コラム 5 みんなで手を取り合った開発を~COP10名誉大使MISIAさんへのインタビュー~

アフリカをはじめとする開発途上国の子どもたちの教育を支援されていますが、現地を訪問された際に印象深かったことなどをお聞かせください。


ケニアの首都ナイロビにあるキベラスラムの小学校を訪れたときのことです。読み書きができないため、毒薬を薬だと思って自分の子どもに飲ませてしまったお母さんや危険という文字が読めないばかりに、危ない場所に立ち入ってしまう子どもの話が印象に残りました。読み書きの能力は、安全に暮らすためだけではなく、世界へのアクセスを可能にするものだと感じています。また、学校は、子どもたちやその親たちが情報交換を行ったり、語り合うことで心の癒しを得たり、子どもたちが給食を食べられ、シェルターにもなる場所であることを知りました。これらの経験は、私がアフリカで子どもの教育支援を行うきっかけとなりました。「貧困とは何か?」と私はいつも心に問いかけながら、マラウイやマリ、2010年には南アフリカ共和国を訪れ、支援活動などを行っています。

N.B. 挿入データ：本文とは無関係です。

-- pv_equiv track=rewrite | github.com/DecodeFF/Digital_information_processing | BASIC OPERATIONS WITH SIGNALS.py | expand_signal
-- ===== SOURCE A (Python) =====
-- def expand_signal(signal, expansion_factor):
--     expanded_signal = []
--     for i in range(len(signal)):
--         new_index = i * expansion_factor
--         expanded_signal.append(signal[i])
--         if i < len(signal) - 1:
--             for j in range(1, expansion_factor):
--                 expanded_signal.append(0)
--     return expanded_signal
-- ===== SOURCE B (Python) =====
-- def expand_signal(sig, expansion_factor):
--     if not sig or expansion_factor <= 1:
--         return list(sig)
--     out = [0] * ((len(sig) - 1) * expansion_factor + 1)
--     for i, s in enumerate(sig):
--         out[i * expansion_factor] = s
--     return out
-- ===== Notes on version B (the rewrite author's own statement) =====
-- stated objective: faster
-- what changed: Replaces A's append-sample-then-inner-zero-loop construction with a preallocated zero buffer of computed length (len-1)*factor+1 into which samples are scattered at stride expansion_factor (degenerate empty/<=1 cases return a copy of the input).
import Mathlib
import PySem

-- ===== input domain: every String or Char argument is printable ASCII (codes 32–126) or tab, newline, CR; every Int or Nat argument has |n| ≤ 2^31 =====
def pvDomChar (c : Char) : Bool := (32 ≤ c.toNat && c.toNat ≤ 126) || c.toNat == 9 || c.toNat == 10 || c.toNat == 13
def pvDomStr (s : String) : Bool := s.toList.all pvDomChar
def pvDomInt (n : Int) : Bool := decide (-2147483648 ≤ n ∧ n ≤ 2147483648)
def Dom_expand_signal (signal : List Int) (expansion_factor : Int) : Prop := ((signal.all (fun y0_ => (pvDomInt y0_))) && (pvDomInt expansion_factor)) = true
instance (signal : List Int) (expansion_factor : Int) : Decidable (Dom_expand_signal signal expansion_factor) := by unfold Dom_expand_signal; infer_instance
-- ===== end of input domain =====

-- B replaces A's append-sample-then-inner-zero-loop with a preallocated zero buffer of
-- computed length into which the samples are scattered at stride expansion_factor
-- (fewer Python-level operations; a constant-factor change, same asymptotics).

-- ===== PORT A =====
def expand_signal (signal : List Int) (expansion_factor : Int) : List Int :=
  (PySem.List.pyRange 0 signal.length 1).foldl
    (fun expanded_signal i =>
      let _new_index := i * expansion_factor
      let expanded_signal := expanded_signal ++ [PySem.List.pyGetD signal i 0]
      if i < (signal.length : Int) - 1 then
        (PySem.List.pyRange 1 expansion_factor 1).foldl
          (fun acc _j => acc ++ [(0 : Int)]) expanded_signal
      else expanded_signal)
    []

-- ===== PORT B =====
def expand_signal_alt (signal : List Int) (expansion_factor : Int) : List Int :=
  if signal = [] ∨ expansion_factor ≤ 1 then signal
  else
    (PySem.List.enumerate signal).foldl
      (fun out p => PySem.List.pySetD out (p.1 * expansion_factor) p.2)
      (List.replicate (((signal.length : Int) - 1) * expansion_factor + 1).toNat 0)

-- ===== PRECONDITION & SPEC =====
def Spec_expand_signal (signal : List Int) (expansion_factor : Int) (out : List Int) : Prop := out = expand_signal_alt signal expansion_factor
instance (signal : List Int) (expansion_factor : Int) (out : List Int) : Decidable (Spec_expand_signal signal expansion_factor out) := by unfold Spec_expand_signal; infer_instance

-- ===== CLAIM (what is proved, stated in full; the proofs are below) =====
def Claim_equal_expand_signal : Prop := ∀ (signal : List Int) (expansion_factor : Int), Dom_expand_signal signal expansion_factor → Spec_expand_signal signal expansion_factor (expand_signal signal expansion_factor)

-- ===== LEMMAS AND PROOFS =====

-- canonical form: each sample followed by z zeros, except the last sample
def itl (z : Nat) : List Int → List Int
  | [] => []
  | [a] => [a]
  | a :: b :: rest => a :: (List.replicate z 0 ++ itl z (b :: rest))

theorem itl_zero (l : List Int) : itl 0 l = l := by
  induction l with
  | nil => rfl
  | cons a rest ih =>
    cases rest with
    | nil => rfl
    | cons b r => simp [itl] at ih ⊢; exact ih

-- A's inner zero-appending loop
theorem foldl_zeros (l : List Int) (acc : List Int) :
    l.foldl (fun a _ => a ++ [(0 : Int)]) acc = acc ++ List.replicate l.length 0 := by
  induction l generalizing acc with
  | nil => simp
  | cons x t ih =>
    simp [List.foldl_cons, ih, List.append_assoc, ← List.replicate_succ]

theorem flatMap_ext (l : List Nat) (f g : Nat → List Int) (h : ∀ x, f x = g x) :
    l.flatMap f = l.flatMap g := by
  rw [funext h]

-- A's fold as a flatMap over List.range
theorem flat_range (z : Nat) (signal : List Int) :
    (List.range signal.length).flatMap
      (fun k => signal.getD k 0 ::
        if (k : Int) < (signal.length : Int) - 1 then List.replicate z 0 else [])
    = itl z signal := by
  induction signal with
  | nil => simp [itl]
  | cons a rest ih =>
    cases rest with
    | nil => simp [itl]
    | cons b rest' =>
      rw [List.length_cons, List.range_succ_eq_map, List.flatMap_cons, List.flatMap_map]
      have h0 : (((0 : ℕ) : ℤ) < ((rest'.length + 1 + 1 : ℕ) : ℤ) - 1) := by push_cast; omega
      simp only [List.length_cons] at h0 ⊢
      simp only [List.getD_cons_zero, if_pos h0]
      rw [List.cons_append]
      rw [show itl z (a :: b :: rest') = a :: (List.replicate z 0 ++ itl z (b :: rest')) from rfl]
      congr 1
      congr 1
      rw [← ih]
      apply flatMap_ext
      intro k
      have hc : (((Nat.succ k : ℕ) : ℤ) < ((rest'.length + 1 + 1 : ℕ) : ℤ) - 1)
          ↔ (((k : ℕ) : ℤ) < ((rest'.length + 1 : ℕ) : ℤ) - 1) := by push_cast; omega
      simp only [List.length_cons, List.getD_cons_succ]
      push_cast at hc ⊢
      simp only [hc]

theorem A_eq (signal : List Int) (ef : Int) :
    expand_signal signal ef = itl (ef - 1).toNat signal := by
  unfold expand_signal
  have hfun : (fun (expanded_signal : List Int) (i : Int) =>
      let _new_index := i * ef
      let expanded_signal := expanded_signal ++ [PySem.List.pyGetD signal i 0]
      if i < (signal.length : Int) - 1 then
        (PySem.List.pyRange 1 ef 1).foldl (fun acc _j => acc ++ [(0 : Int)]) expanded_signal
      else expanded_signal)
      = (fun (acc : List Int) (i : Int) => acc ++
          (PySem.List.pyGetD signal i 0 ::
            if i < (signal.length : Int) - 1 then List.replicate (ef - 1).toNat 0 else [])) := by
    funext acc i
    simp only [foldl_zeros, PySem.List.length_pyRange_one]
    split <;> simp
  rw [hfun, PySem.List.foldl_append_eq_flatMap, List.nil_append]
  rw [PySem.List.pyRange_one, List.flatMap_map]
  have : (fun k : Nat => ((fun i : Int => PySem.List.pyGetD signal i 0 ::
        if i < (signal.length : Int) - 1 then List.replicate (ef - 1).toNat 0 else [])
        ((0 : Int) + k)))
      = (fun k : Nat => signal.getD k 0 ::
        if (k : Int) < (signal.length : Int) - 1 then List.replicate (ef - 1).toNat 0 else []) := by
    funext k
    simp [PySem.List.pyGetD_natCast]
  rw [show (((signal.length : Int) - 0).toNat) = signal.length by omega]
  rw [this, flat_range]

-- setting an index past a prefix
theorem set_append (l1 l2 : List Int) (k : Nat) (x : Int) :
    (l1 ++ l2).set (l1.length + k) x = l1 ++ l2.set k x := by
  induction l1 with
  | nil => simp
  | cons a t ih => simp [List.length_cons, Nat.succ_add, ih]

-- B's scatter loop with an arbitrary already-written prefix
theorem scatter_gen (e : Nat) (he : 1 ≤ e) (signal : List Int) :
    ∀ (pre : List Int) (s : Nat), signal ≠ [] → pre.length = s * e →
    (PySem.List.enumerate signal (s : Int)).foldl
        (fun out p => PySem.List.pySetD out (p.1 * (e : Int)) p.2)
        (pre ++ List.replicate ((signal.length - 1) * e + 1) 0)
      = pre ++ itl (e - 1) signal := by
  induction signal with
  | nil => intro _ _ h _; exact absurd rfl h
  | cons a rest ih =>
    intro pre s _ hpre
    cases rest with
    | nil =>
      rw [PySem.List.enumerate_cons, PySem.List.enumerate_nil]
      simp only [List.length_cons, List.length_nil, List.foldl_cons, List.foldl_nil]
      have hcast : (s : Int) * (e : Int) = ((s * e : Nat) : Int) := by push_cast; ring
      rw [hcast, PySem.List.pySetD_natCast]
      rw [show s * e = pre.length + 0 by omega]
      rw [set_append]
      simp [itl]
    | cons b rest' =>
      rw [PySem.List.enumerate_cons, List.foldl_cons]
      have hlen : ((a :: b :: rest').length - 1) * e + 1 = e + ((b :: rest').length - 1) * e + 1 := by
        simp only [List.length_cons]
        have : rest'.length + 1 + 1 - 1 = (rest'.length + 1 - 1) + 1 := by omega
        rw [this, Nat.succ_mul]; ring
      rw [hlen]
      have hsplit : List.replicate (e + ((b :: rest').length - 1) * e + 1) (0 : Int)
          = List.replicate e 0 ++ List.replicate (((b :: rest').length - 1) * e + 1) 0 := by
        rw [← List.replicate_add]; ring_nf
      rw [hsplit]
      have hcast : (s : Int) * (e : Int) = ((s * e : Nat) : Int) := by push_cast; ring
      rw [hcast, PySem.List.pySetD_natCast]
      have hassoc : pre ++ (List.replicate e (0 : Int) ++ List.replicate (((b :: rest').length - 1) * e + 1) 0)
          = (pre ++ List.replicate e 0) ++ List.replicate (((b :: rest').length - 1) * e + 1) 0 := by
        simp
      rw [hassoc]
      rw [show s * e = pre.length + 0 by omega]
      have hset : ((pre ++ List.replicate e (0 : Int)) ++ List.replicate (((b :: rest').length - 1) * e + 1) 0).set (pre.length + 0) a
          = (pre ++ (a :: List.replicate (e - 1) 0)) ++ List.replicate (((b :: rest').length - 1) * e + 1) 0 := by
        rw [List.append_assoc, set_append]
        have : (List.replicate e (0 : Int) ++ List.replicate (((b :: rest').length - 1) * e + 1) 0).set 0 a
            = (a :: List.replicate (e - 1) 0) ++ List.replicate (((b :: rest').length - 1) * e + 1) 0 := by
          rw [show e = (e - 1) + 1 by omega, List.replicate_succ, List.cons_append, List.set_cons_zero]
          simp [show (e - 1) + 1 - 1 = e - 1 by omega]
        rw [this]; simp
      rw [hset]
      have hstart : (s : Int) + 1 = ((s + 1 : Nat) : Int) := by push_cast; ring
      rw [hstart]
      rw [ih (pre ++ (a :: List.replicate (e - 1) 0)) (s + 1) (by simp) (by
        simp only [List.length_append, List.length_cons, List.length_replicate]
        rw [hpre, Nat.succ_mul]
        omega)]
      simp [itl]

-- ===== VERDICT (by name: the statement is the Claim_ definition above) =====
theorem expand_signal_spec : Claim_equal_expand_signal := by
  intro signal ef _
  unfold Spec_expand_signal
  rw [A_eq]
  unfold expand_signal_alt
  by_cases hcase : signal = [] ∨ ef ≤ 1
  · rw [if_pos hcase]
    rcases hcase with h | h
    · subst h; rfl
    · rw [show (ef - 1).toNat = 0 by omega, itl_zero]
  · rw [if_neg hcase]
    push Not at hcase
    obtain ⟨hne, hef⟩ := hcase
    have h1 : 1 ≤ signal.length := List.length_pos_iff.mpr hne
    have he2 : 2 ≤ ef.toNat := by omega
    have heq : ef = ((ef.toNat : Nat) : Int) := by omega
    have hz : (ef - 1).toNat = ef.toNat - 1 := by omega
    have hrep : (((signal.length : Int) - 1) * ef + 1).toNat
        = (signal.length - 1) * ef.toNat + 1 := by
      have : ((signal.length : Int) - 1) * ef + 1 = (((signal.length - 1) * ef.toNat + 1 : Nat) : Int) := by
        push_cast [Nat.cast_sub h1]
        rw [← heq]
      rw [this, Int.toNat_natCast]
    rw [hz, hrep]
    have := scatter_gen ef.toNat (by omega) signal [] 0 hne (by simp)
    simp only [List.nil_append, Nat.cast_zero] at this
    rw [heq]
    exact this.symm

国連事務総長よりCOP10 名誉大使に任命されましたが、生物多様性の保全には何が必要だと思われますか。


生物多様性とは、あらゆる命がつながり合い、支え合っている状態を意味しています。私たちの衣・食・住はもちろん、医薬品、多様な文化なども、その根源に豊かな生態系があってこそ成り立っているものです。国境、人種を超え世界中の人々が生物多様性について「知識」と「意識」を持つことが必要だと思います。以前、里山を訪れたときに案内していただいた方に、「自然界には、害虫という虫も、雑草という草もない。生き物には、すべて役割があり、まだまだ人間が自然のことを知らないだけ」といわれたことがあります。私たちは、自然を畏れ敬う気持ちをもう一度思い出す必要があると感じました。COP10での議論の結果が、私たちの命や暮らしを守る一助になってほしいと願っています。さらに、生物多様性は多岐にわたる問題なので、その保全には研究者やNGO、企業、国際機関など様々な立場の人が、協力し合い取り組むことが必要だと思います。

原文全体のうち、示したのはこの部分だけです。